> _Source records_

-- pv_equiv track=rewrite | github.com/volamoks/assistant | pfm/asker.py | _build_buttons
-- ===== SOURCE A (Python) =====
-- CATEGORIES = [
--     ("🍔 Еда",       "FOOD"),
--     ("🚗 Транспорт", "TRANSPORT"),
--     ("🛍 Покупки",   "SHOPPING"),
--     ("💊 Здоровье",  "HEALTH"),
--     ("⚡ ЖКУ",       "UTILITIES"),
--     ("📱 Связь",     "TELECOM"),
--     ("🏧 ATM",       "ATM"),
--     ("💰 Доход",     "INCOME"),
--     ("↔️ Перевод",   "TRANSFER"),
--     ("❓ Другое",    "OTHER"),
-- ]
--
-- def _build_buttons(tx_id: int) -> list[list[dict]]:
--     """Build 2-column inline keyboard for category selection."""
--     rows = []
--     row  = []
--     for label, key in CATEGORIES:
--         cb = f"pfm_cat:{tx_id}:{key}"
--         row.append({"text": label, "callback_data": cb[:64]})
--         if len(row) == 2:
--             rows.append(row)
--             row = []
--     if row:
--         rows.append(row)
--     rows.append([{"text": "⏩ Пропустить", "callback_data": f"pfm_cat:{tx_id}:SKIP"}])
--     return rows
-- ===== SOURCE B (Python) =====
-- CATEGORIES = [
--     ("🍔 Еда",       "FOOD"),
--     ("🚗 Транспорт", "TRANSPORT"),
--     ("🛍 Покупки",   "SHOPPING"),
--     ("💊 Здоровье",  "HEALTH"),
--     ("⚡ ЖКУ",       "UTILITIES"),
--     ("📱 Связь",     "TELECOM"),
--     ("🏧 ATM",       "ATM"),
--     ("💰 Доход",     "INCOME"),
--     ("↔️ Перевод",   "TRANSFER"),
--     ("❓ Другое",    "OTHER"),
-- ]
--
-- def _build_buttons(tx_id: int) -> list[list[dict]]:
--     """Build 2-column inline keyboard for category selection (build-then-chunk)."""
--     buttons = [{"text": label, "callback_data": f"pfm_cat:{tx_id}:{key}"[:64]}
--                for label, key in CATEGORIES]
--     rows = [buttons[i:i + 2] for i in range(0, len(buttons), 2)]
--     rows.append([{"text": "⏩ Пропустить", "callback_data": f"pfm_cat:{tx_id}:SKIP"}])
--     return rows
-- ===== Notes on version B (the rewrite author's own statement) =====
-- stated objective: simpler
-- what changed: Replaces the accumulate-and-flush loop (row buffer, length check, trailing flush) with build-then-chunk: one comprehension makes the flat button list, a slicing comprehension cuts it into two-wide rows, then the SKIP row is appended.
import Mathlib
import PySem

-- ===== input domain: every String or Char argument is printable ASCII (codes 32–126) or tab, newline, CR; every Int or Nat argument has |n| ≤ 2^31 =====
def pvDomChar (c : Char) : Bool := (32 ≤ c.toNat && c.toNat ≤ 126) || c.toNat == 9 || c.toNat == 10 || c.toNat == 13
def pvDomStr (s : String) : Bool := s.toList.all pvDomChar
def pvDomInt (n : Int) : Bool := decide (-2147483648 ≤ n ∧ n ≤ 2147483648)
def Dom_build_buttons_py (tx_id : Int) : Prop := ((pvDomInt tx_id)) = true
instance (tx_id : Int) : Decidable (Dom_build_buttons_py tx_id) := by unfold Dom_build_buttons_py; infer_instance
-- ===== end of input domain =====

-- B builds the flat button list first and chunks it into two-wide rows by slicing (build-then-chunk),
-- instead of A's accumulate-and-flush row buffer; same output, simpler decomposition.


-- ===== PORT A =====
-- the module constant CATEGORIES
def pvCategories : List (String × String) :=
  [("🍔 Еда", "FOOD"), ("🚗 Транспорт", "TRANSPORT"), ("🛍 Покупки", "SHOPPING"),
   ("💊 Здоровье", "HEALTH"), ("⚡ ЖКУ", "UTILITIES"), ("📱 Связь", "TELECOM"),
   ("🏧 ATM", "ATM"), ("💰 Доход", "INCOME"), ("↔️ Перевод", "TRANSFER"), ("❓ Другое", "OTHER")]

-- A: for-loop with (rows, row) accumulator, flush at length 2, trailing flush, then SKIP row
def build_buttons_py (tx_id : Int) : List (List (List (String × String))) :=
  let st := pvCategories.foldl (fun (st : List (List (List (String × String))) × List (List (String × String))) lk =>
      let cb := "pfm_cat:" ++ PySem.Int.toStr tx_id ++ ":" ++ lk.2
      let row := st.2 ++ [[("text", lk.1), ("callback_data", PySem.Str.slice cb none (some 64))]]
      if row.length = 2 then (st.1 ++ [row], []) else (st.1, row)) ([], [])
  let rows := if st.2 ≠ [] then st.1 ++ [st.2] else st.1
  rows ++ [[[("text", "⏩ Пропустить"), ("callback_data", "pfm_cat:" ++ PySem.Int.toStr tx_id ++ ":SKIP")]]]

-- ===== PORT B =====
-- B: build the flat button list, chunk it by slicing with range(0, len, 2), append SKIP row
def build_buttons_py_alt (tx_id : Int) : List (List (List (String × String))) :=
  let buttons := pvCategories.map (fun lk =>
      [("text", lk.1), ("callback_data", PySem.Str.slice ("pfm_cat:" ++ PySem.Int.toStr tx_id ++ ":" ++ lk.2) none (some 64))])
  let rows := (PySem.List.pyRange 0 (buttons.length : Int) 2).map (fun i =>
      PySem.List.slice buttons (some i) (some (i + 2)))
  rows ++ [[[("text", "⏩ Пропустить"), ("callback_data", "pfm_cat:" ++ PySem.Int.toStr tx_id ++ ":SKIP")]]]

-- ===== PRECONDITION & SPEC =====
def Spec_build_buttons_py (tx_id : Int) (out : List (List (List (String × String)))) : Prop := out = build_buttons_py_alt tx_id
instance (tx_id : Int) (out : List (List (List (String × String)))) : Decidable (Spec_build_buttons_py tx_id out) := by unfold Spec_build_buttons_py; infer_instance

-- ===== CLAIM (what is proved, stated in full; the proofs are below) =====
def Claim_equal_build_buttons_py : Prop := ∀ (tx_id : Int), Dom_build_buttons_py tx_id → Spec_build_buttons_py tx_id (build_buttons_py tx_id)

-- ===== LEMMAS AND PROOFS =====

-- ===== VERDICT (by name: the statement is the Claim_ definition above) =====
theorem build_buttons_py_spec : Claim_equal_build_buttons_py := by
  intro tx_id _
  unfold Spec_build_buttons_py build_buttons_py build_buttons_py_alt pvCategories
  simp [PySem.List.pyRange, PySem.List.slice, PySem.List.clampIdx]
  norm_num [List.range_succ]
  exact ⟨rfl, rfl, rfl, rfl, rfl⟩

> _Your instructions_
Determine the number of lines in the listing that contain the string "Decidable". Write that number and nothing else.

> _Result of the exercise_
2